--- THE INPUT Enclosed Below ---
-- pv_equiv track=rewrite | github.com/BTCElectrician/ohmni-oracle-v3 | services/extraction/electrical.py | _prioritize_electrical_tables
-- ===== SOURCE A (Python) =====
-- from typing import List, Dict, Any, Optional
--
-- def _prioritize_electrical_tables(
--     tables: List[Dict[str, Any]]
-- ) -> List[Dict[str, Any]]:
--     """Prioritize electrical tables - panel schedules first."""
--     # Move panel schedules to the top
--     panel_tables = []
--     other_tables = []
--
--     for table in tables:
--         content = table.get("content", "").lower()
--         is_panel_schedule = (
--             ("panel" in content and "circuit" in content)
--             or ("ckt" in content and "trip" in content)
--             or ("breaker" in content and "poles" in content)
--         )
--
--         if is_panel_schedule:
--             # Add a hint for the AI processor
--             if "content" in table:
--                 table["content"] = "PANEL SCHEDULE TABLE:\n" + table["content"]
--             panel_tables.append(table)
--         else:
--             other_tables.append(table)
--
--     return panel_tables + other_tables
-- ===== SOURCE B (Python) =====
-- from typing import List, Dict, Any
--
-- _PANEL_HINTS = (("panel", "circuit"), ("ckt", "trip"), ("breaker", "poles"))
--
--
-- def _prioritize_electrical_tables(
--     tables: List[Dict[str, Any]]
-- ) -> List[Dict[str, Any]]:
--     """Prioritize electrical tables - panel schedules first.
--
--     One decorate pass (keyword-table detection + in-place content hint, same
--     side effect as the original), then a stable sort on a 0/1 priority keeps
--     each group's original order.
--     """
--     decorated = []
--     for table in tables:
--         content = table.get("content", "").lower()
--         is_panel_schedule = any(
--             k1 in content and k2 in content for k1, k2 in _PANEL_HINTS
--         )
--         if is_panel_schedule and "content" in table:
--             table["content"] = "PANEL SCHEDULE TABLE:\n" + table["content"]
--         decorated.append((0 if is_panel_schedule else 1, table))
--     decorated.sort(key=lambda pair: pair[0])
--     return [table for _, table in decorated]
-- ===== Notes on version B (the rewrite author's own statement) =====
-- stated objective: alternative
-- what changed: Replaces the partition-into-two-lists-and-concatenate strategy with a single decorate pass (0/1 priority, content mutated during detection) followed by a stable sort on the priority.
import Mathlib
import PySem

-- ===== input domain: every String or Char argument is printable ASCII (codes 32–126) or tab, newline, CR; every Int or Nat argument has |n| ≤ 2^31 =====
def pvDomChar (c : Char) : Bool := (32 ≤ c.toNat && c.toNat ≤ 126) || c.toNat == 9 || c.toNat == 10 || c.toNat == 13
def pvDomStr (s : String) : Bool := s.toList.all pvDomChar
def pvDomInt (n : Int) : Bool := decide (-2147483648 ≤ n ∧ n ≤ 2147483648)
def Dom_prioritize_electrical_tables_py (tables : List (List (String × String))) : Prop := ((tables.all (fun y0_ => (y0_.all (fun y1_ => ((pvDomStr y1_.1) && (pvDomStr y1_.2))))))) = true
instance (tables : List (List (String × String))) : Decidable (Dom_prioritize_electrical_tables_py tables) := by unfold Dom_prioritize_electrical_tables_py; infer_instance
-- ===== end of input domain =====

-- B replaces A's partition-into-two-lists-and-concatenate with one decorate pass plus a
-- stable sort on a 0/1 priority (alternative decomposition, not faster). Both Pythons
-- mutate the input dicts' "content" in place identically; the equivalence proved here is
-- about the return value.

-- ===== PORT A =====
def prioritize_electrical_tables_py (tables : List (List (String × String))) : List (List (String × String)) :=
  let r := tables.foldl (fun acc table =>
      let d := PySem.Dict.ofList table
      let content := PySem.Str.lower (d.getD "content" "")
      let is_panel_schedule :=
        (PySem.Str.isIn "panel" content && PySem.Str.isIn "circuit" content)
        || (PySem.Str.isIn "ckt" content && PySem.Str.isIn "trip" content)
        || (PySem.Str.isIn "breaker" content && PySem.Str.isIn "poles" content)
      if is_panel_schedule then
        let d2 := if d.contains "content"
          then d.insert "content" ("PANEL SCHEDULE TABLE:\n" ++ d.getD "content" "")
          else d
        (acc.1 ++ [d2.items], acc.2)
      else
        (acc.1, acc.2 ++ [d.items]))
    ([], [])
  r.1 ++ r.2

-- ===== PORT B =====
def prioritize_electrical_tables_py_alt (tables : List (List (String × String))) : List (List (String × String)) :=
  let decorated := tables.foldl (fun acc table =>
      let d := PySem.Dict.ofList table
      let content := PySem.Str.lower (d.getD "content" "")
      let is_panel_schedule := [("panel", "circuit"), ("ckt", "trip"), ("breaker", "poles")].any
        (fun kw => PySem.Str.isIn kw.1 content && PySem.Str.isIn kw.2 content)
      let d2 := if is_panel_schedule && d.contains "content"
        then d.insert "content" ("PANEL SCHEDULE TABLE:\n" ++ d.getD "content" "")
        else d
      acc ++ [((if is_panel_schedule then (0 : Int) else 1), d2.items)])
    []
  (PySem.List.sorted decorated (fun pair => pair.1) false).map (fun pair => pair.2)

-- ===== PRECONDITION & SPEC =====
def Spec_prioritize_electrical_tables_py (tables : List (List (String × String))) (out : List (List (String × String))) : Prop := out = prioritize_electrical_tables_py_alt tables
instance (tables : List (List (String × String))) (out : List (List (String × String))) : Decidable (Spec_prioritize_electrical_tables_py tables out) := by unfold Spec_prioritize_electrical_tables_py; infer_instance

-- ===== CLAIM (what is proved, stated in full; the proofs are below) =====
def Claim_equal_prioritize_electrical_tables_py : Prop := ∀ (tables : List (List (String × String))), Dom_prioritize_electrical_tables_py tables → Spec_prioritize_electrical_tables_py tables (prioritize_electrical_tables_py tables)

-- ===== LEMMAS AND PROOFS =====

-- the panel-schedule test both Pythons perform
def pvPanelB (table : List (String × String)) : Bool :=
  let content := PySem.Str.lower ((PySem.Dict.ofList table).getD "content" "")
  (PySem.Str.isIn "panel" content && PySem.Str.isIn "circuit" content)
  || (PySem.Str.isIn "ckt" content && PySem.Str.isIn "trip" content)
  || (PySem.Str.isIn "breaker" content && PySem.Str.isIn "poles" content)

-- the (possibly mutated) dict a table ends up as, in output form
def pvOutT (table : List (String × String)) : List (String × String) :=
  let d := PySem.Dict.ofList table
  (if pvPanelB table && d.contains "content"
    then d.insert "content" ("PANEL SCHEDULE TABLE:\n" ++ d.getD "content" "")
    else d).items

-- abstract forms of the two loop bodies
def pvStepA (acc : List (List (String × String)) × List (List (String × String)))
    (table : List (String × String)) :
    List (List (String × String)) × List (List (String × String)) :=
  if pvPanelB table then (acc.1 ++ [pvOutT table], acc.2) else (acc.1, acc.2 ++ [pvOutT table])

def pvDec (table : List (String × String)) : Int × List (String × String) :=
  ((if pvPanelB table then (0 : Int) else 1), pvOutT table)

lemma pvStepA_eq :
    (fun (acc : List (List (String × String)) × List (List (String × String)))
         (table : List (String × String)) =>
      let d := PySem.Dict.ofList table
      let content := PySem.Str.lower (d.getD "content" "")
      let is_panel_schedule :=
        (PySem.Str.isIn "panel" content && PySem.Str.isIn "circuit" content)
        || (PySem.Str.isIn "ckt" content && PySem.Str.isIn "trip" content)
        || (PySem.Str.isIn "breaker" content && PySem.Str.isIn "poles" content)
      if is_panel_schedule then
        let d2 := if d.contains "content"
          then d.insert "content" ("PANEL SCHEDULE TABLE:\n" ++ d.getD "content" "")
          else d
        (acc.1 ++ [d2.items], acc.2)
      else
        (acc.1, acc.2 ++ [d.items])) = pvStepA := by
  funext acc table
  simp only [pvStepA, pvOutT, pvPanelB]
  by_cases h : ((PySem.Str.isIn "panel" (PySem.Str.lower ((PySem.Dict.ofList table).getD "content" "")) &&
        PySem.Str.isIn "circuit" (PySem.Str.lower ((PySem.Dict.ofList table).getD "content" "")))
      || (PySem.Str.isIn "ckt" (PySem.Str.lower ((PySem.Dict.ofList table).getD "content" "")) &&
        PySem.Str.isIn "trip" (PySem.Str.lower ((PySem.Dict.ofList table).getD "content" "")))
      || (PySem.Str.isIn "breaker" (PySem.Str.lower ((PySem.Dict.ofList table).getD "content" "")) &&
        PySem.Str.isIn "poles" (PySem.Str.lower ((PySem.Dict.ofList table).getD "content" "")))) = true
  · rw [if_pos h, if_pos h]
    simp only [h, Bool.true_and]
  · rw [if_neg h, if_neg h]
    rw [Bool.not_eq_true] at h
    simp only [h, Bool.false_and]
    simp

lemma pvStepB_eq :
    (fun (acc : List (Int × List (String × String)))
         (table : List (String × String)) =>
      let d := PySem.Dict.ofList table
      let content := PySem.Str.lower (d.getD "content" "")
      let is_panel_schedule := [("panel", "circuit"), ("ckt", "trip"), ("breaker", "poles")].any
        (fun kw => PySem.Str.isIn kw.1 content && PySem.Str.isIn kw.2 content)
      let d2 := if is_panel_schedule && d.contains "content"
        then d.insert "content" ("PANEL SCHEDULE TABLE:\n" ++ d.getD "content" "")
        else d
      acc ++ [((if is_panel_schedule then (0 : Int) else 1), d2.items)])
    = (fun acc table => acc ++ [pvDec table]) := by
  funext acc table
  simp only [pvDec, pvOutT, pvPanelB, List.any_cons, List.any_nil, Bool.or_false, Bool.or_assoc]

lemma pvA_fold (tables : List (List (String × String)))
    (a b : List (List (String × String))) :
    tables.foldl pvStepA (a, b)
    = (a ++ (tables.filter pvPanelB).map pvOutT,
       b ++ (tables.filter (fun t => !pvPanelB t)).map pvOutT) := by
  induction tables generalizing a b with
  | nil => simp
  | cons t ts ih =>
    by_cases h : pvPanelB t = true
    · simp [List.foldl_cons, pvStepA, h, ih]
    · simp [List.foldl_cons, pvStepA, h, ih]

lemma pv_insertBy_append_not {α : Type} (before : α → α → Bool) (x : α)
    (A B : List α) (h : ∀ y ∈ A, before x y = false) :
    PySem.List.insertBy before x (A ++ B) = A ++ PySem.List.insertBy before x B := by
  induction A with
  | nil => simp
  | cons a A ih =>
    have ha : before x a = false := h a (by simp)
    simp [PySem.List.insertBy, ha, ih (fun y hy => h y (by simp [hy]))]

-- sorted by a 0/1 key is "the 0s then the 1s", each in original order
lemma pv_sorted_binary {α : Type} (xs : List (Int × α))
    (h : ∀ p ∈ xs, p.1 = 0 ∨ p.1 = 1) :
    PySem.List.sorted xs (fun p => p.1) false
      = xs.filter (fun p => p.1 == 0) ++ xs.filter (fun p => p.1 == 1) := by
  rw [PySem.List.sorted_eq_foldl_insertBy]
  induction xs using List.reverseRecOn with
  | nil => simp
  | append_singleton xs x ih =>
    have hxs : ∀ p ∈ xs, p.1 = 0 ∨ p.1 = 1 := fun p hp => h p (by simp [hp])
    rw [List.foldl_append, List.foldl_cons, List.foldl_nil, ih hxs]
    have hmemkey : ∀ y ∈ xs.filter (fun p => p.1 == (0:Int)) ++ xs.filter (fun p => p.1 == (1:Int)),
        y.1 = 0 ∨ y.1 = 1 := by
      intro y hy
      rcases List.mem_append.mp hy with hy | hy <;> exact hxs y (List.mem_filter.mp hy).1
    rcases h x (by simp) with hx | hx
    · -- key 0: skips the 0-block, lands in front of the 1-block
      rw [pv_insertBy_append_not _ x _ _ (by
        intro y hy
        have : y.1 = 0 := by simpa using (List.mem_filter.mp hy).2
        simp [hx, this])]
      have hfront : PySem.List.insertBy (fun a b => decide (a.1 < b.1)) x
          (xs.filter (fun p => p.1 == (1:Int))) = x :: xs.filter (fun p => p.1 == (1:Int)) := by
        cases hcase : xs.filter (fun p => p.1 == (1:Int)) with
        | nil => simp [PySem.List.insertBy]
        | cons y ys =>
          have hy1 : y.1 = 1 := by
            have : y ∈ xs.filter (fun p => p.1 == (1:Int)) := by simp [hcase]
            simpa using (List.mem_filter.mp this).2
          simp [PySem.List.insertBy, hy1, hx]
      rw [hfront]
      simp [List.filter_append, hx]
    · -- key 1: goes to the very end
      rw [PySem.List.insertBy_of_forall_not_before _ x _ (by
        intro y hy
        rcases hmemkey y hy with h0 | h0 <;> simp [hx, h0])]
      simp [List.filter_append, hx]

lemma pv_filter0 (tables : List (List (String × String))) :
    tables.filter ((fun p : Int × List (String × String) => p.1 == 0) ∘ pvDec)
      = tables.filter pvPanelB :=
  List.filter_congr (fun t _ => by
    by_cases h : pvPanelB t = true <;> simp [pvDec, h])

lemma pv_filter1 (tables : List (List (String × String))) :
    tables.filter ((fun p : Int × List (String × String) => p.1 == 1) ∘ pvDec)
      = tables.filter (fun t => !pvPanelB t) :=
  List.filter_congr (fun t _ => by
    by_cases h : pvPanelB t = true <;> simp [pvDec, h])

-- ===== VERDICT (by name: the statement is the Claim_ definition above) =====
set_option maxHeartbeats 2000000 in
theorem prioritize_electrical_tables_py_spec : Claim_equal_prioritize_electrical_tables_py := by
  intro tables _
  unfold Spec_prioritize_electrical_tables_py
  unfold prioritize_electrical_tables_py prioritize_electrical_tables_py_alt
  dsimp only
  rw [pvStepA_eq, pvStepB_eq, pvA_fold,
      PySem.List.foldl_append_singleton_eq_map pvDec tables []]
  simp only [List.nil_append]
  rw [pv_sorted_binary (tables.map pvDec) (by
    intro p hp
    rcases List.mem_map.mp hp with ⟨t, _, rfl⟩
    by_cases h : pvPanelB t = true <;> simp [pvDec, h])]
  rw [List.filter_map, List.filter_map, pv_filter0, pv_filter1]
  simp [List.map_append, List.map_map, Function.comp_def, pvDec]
--- End of Enclosed THE INPUT ---
§ TASK GOAL: Retype exactly the lines from the first line of the records above through the line containing "content hint, same", both included, and nothing else.

§ RESPONSE TO THE EXERCISE:
-- pv_equiv track=rewrite | github.com/BTCElectrician/ohmni-oracle-v3 | services/extraction/electrical.py | _prioritize_electrical_tables
-- ===== SOURCE A (Python) =====
-- from typing import List, Dict, Any, Optional
--
-- def _prioritize_electrical_tables(
--     tables: List[Dict[str, Any]]
-- ) -> List[Dict[str, Any]]:
--     """Prioritize electrical tables - panel schedules first."""
--     # Move panel schedules to the top
--     panel_tables = []
--     other_tables = []
--
--     for table in tables:
--         content = table.get("content", "").lower()
--         is_panel_schedule = (
--             ("panel" in content and "circuit" in content)
--             or ("ckt" in content and "trip" in content)
--             or ("breaker" in content and "poles" in content)
--         )
--
--         if is_panel_schedule:
--             # Add a hint for the AI processor
--             if "content" in table:
--                 table["content"] = "PANEL SCHEDULE TABLE:\n" + table["content"]
--             panel_tables.append(table)
--         else:
--             other_tables.append(table)
--
--     return panel_tables + other_tables
-- ===== SOURCE B (Python) =====
-- from typing import List, Dict, Any
--
-- _PANEL_HINTS = (("panel", "circuit"), ("ckt", "trip"), ("breaker", "poles"))
--
--
-- def _prioritize_electrical_tables(
--     tables: List[Dict[str, Any]]
-- ) -> List[Dict[str, Any]]:
--     """Prioritize electrical tables - panel schedules first.
--
--     One decorate pass (keyword-table detection + in-place content hint, same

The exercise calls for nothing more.